● WORK REQUEST
Beneath this line is the data. Output exactly the lines from the line with "-- what changed: A" to the line with "-- ===== PORT A", both ends included, and nothing more.

===== MATERIAL SHOWN

-- pv_equiv track=rewrite | github.com/rileysobieski-debug/company-os-v2 | webapp/app.py | _parse_declared_secondary_from_reply
-- ===== SOURCE A (Python) =====
-- def _parse_declared_secondary_from_reply(reply: str) -> str:
--     """Best-effort extraction of the declared-secondary field name from
--     an arrival-note reply. Returns '' if nothing plausible was found."""
--     for line in (reply or "").splitlines():
--         stripped = line.strip()
--         if stripped.lower().startswith(("**my secondary", "## my secondary", "2.")) and stripped.count("**") >= 2:
--             return stripped.split("**")[1].strip().rstrip(":")
--     for line in (reply or "").splitlines():
--         if line.count("**") >= 2:
--             candidate = line.split("**")[1].strip()
--             if candidate and len(candidate) < 120:
--                 return candidate
--     return ""
-- ===== SOURCE B (Python) =====
-- def _parse_declared_secondary_from_reply(reply: str) -> str:
--     """Single pass: return immediately on a priority line, remember the
--     first fallback candidate, decide at the end."""
--     fallback = None
--     for line in (reply or "").splitlines():
--         stripped = line.strip()
--         if stripped.lower().startswith(("**my secondary", "## my secondary", "2.")) and stripped.count("**") >= 2:
--             return stripped.split("**")[1].strip().rstrip(":")
--         if fallback is None and line.count("**") >= 2:
--             candidate = line.split("**")[1].strip()
--             if candidate and len(candidate) < 120:
--                 fallback = candidate
--     return fallback if fallback is not None else ""
-- ===== Notes on version B (the rewrite author's own statement) =====
-- stated objective: alternative
-- what changed: A makes two separate passes over the lines (priority scan, then fallback scan); B makes a single pass that returns immediately on a priority line and records the first fallback candidate in an accumulator, deciding at the end.
import Mathlib
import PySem

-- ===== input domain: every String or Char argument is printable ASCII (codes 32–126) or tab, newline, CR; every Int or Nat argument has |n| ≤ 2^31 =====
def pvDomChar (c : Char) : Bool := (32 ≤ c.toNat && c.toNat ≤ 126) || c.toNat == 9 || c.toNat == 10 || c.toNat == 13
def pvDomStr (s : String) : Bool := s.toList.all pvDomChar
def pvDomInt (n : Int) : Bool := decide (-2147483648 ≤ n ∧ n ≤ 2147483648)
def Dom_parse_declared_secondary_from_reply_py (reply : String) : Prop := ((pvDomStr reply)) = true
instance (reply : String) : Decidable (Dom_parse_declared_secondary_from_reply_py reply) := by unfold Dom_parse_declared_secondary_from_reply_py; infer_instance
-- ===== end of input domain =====

-- B replaces A's two passes over the lines by a single pass that returns on a priority
-- line at once and remembers the first fallback candidate (objective: alternative).

-- exact hand port of str.rstrip(":"): drop the trailing ':' characters
def pvRstripColon (s : String) : String :=
  String.ofList ((s.toList.reverse.dropWhile (fun c => c == ':')).reverse)

-- stripped.lower().startswith(("**my secondary", "## my secondary", "2.")) and stripped.count("**") >= 2
def pvPrio (stripped : String) : Bool :=
  (PySem.Str.startswith (PySem.Str.lower stripped) "**my secondary" ||
   PySem.Str.startswith (PySem.Str.lower stripped) "## my secondary" ||
   PySem.Str.startswith (PySem.Str.lower stripped) "2.") &&
  decide (2 ≤ PySem.Str.count stripped "**")

-- s.split("**")[1]; every use is guarded by count(s,"**") >= 2, so index 1 exists
def pvPart1 (s : String) : String :=
  (PySem.List.pyGet? ((PySem.Str.split? s "**").getD []) 1).getD ""

-- ===== PORT A =====
-- body of A's first for-loop (returns some v on the Python 'return')
def pvLoop1 (line : String) : Option String :=
  let stripped := PySem.Str.strip line
  if pvPrio stripped then
    some (pvRstripColon (PySem.Str.strip (pvPart1 stripped)))
  else none

-- body of A's second for-loop
def pvLoop2 (line : String) : Option String :=
  if 2 ≤ PySem.Str.count line "**" then
    let candidate := PySem.Str.strip (pvPart1 line)
    if candidate ≠ "" ∧ PySem.Str.len candidate < 120 then some candidate else none
  else none

def parse_declared_secondary_from_reply_py (reply : String) : String :=
  let lines := PySem.Str.splitlines reply
  match lines.findSome? pvLoop1 with
  | some v => v
  | none =>
    match lines.findSome? pvLoop2 with
    | some v => v
    | none => ""

-- ===== PORT B =====
-- single pass: return at once on a priority line, remember the first fallback candidate
def pvScanB : List String → Option String → String
  | [], fb => fb.getD ""
  | line :: rest, fb =>
    let stripped := PySem.Str.strip line
    if pvPrio stripped then
      pvRstripColon (PySem.Str.strip (pvPart1 stripped))
    else
      pvScanB rest
        (if fb = none ∧ 2 ≤ PySem.Str.count line "**" then
           let candidate := PySem.Str.strip (pvPart1 line)
           if candidate ≠ "" ∧ PySem.Str.len candidate < 120 then some candidate else fb
         else fb)

def parse_declared_secondary_from_reply_py_alt (reply : String) : String :=
  pvScanB (PySem.Str.splitlines reply) none

-- ===== PRECONDITION & SPEC =====
def Spec_parse_declared_secondary_from_reply_py (reply : String) (out : String) : Prop := out = parse_declared_secondary_from_reply_py_alt reply
instance (reply : String) (out : String) : Decidable (Spec_parse_declared_secondary_from_reply_py reply out) := by unfold Spec_parse_declared_secondary_from_reply_py; infer_instance

-- ===== CLAIM (what is proved, stated in full; the proofs are below) =====
def Claim_equal_parse_declared_secondary_from_reply_py : Prop := ∀ (reply : String), Dom_parse_declared_secondary_from_reply_py reply → Spec_parse_declared_secondary_from_reply_py reply (parse_declared_secondary_from_reply_py reply)

-- ===== LEMMAS AND PROOFS =====
-- loop invariant of B's single pass: priority match first, then the recorded
-- fallback, then the first fallback candidate of the remaining lines
set_option maxHeartbeats 1000000 in
theorem pvScanB_eq (lines : List String) (fb : Option String) :
    pvScanB lines fb =
      (((lines.findSome? pvLoop1).orElse (fun _ => fb)).orElse
        (fun _ => lines.findSome? pvLoop2)).getD "" := by
  induction lines generalizing fb with
  | nil => cases fb <;> simp [pvScanB, Option.orElse]
  | cons l ls ih =>
    by_cases hp : pvPrio (PySem.Str.strip l) = true
    · simp [pvScanB, List.findSome?_cons, pvLoop1, hp, Option.orElse]
    · rw [Bool.not_eq_true] at hp
      have hl1 : pvLoop1 l = none := by unfold pvLoop1; simp [hp]
      have hf1 : (l :: ls).findSome? pvLoop1 = ls.findSome? pvLoop1 := by
        rw [List.findSome?_cons, hl1]
      by_cases hc : 2 ≤ PySem.Str.count l "**"
      · by_cases hcand : PySem.Str.strip (pvPart1 l) ≠ "" ∧ PySem.Str.len (PySem.Str.strip (pvPart1 l)) < 120
        · have hl2 : pvLoop2 l = some (PySem.Str.strip (pvPart1 l)) := by
            unfold pvLoop2
            rw [if_pos hc]
            show (if PySem.Str.strip (pvPart1 l) ≠ "" ∧ PySem.Str.len (PySem.Str.strip (pvPart1 l)) < 120
                 then some (PySem.Str.strip (pvPart1 l)) else none) = some (PySem.Str.strip (pvPart1 l))
            rw [if_pos hcand]
          have hf2 : (l :: ls).findSome? pvLoop2 = some (PySem.Str.strip (pvPart1 l)) := by
            rw [List.findSome?_cons, hl2]
          have hst : ∀ fb' : Option String,
              (if fb' = none ∧ 2 ≤ PySem.Str.count l "**" then
                 (if PySem.Str.strip (pvPart1 l) ≠ "" ∧ PySem.Str.len (PySem.Str.strip (pvPart1 l)) < 120
                  then some (PySem.Str.strip (pvPart1 l)) else fb') else fb') =
              (if fb' = none then some (PySem.Str.strip (pvPart1 l)) else fb') := by
            intro fb'
            cases fb' with
            | none => rw [if_pos ⟨rfl, hc⟩, if_pos hcand, if_pos rfl]
            | some a => rw [if_neg (by simp), if_neg (by simp)]
          have hscan : ∀ fb' : Option String, pvScanB (l :: ls) fb' =
              pvScanB ls (if fb' = none then some (PySem.Str.strip (pvPart1 l)) else fb') := by
            intro fb'
            show (if pvPrio (PySem.Str.strip l) = true then
                pvRstripColon (PySem.Str.strip (pvPart1 (PySem.Str.strip l)))
              else pvScanB ls
                (if fb' = none ∧ 2 ≤ PySem.Str.count l "**" then
                   (if PySem.Str.strip (pvPart1 l) ≠ "" ∧ PySem.Str.len (PySem.Str.strip (pvPart1 l)) < 120
                    then some (PySem.Str.strip (pvPart1 l)) else fb') else fb')) = _
            rw [if_neg (by simp [hp]), hst fb']
          cases fb with
          | none =>
            rw [hscan, if_pos rfl, ih, hf1, hf2]
            cases hls : ls.findSome? pvLoop1 <;> simp [Option.orElse]
          | some a =>
            rw [hscan, if_neg (by simp), ih, hf1, hf2]
            cases hls : ls.findSome? pvLoop1 <;> simp [Option.orElse]
        · have hl2 : pvLoop2 l = none := by
            unfold pvLoop2
            rw [if_pos hc]
            show (if PySem.Str.strip (pvPart1 l) ≠ "" ∧ PySem.Str.len (PySem.Str.strip (pvPart1 l)) < 120
                 then some (PySem.Str.strip (pvPart1 l)) else none) = none
            rw [if_neg hcand]
          have hf2 : (l :: ls).findSome? pvLoop2 = ls.findSome? pvLoop2 := by
            rw [List.findSome?_cons, hl2]
          have hst : ∀ fb' : Option String,
              (if fb' = none ∧ 2 ≤ PySem.Str.count l "**" then
                 (if PySem.Str.strip (pvPart1 l) ≠ "" ∧ PySem.Str.len (PySem.Str.strip (pvPart1 l)) < 120
                  then some (PySem.Str.strip (pvPart1 l)) else fb') else fb') = fb' := by
            intro fb'
            cases fb' with
            | none => rw [if_pos ⟨rfl, hc⟩, if_neg hcand]
            | some a => rw [if_neg (by simp)]
          have hscan : ∀ fb' : Option String, pvScanB (l :: ls) fb' = pvScanB ls fb' := by
            intro fb'
            show (if pvPrio (PySem.Str.strip l) = true then
                pvRstripColon (PySem.Str.strip (pvPart1 (PySem.Str.strip l)))
              else pvScanB ls
                (if fb' = none ∧ 2 ≤ PySem.Str.count l "**" then
                   (if PySem.Str.strip (pvPart1 l) ≠ "" ∧ PySem.Str.len (PySem.Str.strip (pvPart1 l)) < 120
                    then some (PySem.Str.strip (pvPart1 l)) else fb') else fb')) = _
            rw [if_neg (by simp [hp]), hst fb']
          rw [hscan, ih, hf1, hf2]
      · have hl2 : pvLoop2 l = none := by unfold pvLoop2; rw [if_neg hc]
        have hf2 : (l :: ls).findSome? pvLoop2 = ls.findSome? pvLoop2 := by
          rw [List.findSome?_cons, hl2]
        have hst : ∀ fb' : Option String,
            (if fb' = none ∧ 2 ≤ PySem.Str.count l "**" then
               (if PySem.Str.strip (pvPart1 l) ≠ "" ∧ PySem.Str.len (PySem.Str.strip (pvPart1 l)) < 120
                then some (PySem.Str.strip (pvPart1 l)) else fb') else fb') = fb' := by
          intro fb'; rw [if_neg (fun h => hc h.2)]
        have hscan : ∀ fb' : Option String, pvScanB (l :: ls) fb' = pvScanB ls fb' := by
          intro fb'
          show (if pvPrio (PySem.Str.strip l) = true then
              pvRstripColon (PySem.Str.strip (pvPart1 (PySem.Str.strip l)))
            else pvScanB ls
              (if fb' = none ∧ 2 ≤ PySem.Str.count l "**" then
                 (if PySem.Str.strip (pvPart1 l) ≠ "" ∧ PySem.Str.len (PySem.Str.strip (pvPart1 l)) < 120
                  then some (PySem.Str.strip (pvPart1 l)) else fb') else fb')) = _
          rw [if_neg (by simp [hp]), hst fb']
        rw [hscan, ih, hf1, hf2]

-- ===== VERDICT (by name: the statement is the Claim_ definition above) =====
set_option maxHeartbeats 1000000 in
theorem parse_declared_secondary_from_reply_py_spec : Claim_equal_parse_declared_secondary_from_reply_py := by
  intro reply _
  unfold Spec_parse_declared_secondary_from_reply_py
  unfold parse_declared_secondary_from_reply_py parse_declared_secondary_from_reply_py_alt
  rw [pvScanB_eq]
  cases h1 : (PySem.Str.splitlines reply).findSome? pvLoop1 <;>
    cases h2 : (PySem.Str.splitlines reply).findSome? pvLoop2 <;>
      simp [h1, h2, Option.orElse]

==========

● ANSWER BELOW
-- what changed: A makes two separate passes over the lines (priority scan, then fallback scan); B makes a single pass that returns immediately on a priority line and records the first fallback candidate in an accumulator, deciding at the end.
import Mathlib
import PySem

-- ===== input domain: every String or Char argument is printable ASCII (codes 32–126) or tab, newline, CR; every Int or Nat argument has |n| ≤ 2^31 =====
def pvDomChar (c : Char) : Bool := (32 ≤ c.toNat && c.toNat ≤ 126) || c.toNat == 9 || c.toNat == 10 || c.toNat == 13
def pvDomStr (s : String) : Bool := s.toList.all pvDomChar
def pvDomInt (n : Int) : Bool := decide (-2147483648 ≤ n ∧ n ≤ 2147483648)
def Dom_parse_declared_secondary_from_reply_py (reply : String) : Prop := ((pvDomStr reply)) = true
instance (reply : String) : Decidable (Dom_parse_declared_secondary_from_reply_py reply) := by unfold Dom_parse_declared_secondary_from_reply_py; infer_instance
-- ===== end of input domain =====

-- B replaces A's two passes over the lines by a single pass that returns on a priority
-- line at once and remembers the first fallback candidate (objective: alternative).

-- exact hand port of str.rstrip(":"): drop the trailing ':' characters
def pvRstripColon (s : String) : String :=
  String.ofList ((s.toList.reverse.dropWhile (fun c => c == ':')).reverse)

-- stripped.lower().startswith(("**my secondary", "## my secondary", "2.")) and stripped.count("**") >= 2
def pvPrio (stripped : String) : Bool :=
  (PySem.Str.startswith (PySem.Str.lower stripped) "**my secondary" ||
   PySem.Str.startswith (PySem.Str.lower stripped) "## my secondary" ||
   PySem.Str.startswith (PySem.Str.lower stripped) "2.") &&
  decide (2 ≤ PySem.Str.count stripped "**")

-- s.split("**")[1]; every use is guarded by count(s,"**") >= 2, so index 1 exists
def pvPart1 (s : String) : String :=
  (PySem.List.pyGet? ((PySem.Str.split? s "**").getD []) 1).getD ""

-- ===== PORT A =====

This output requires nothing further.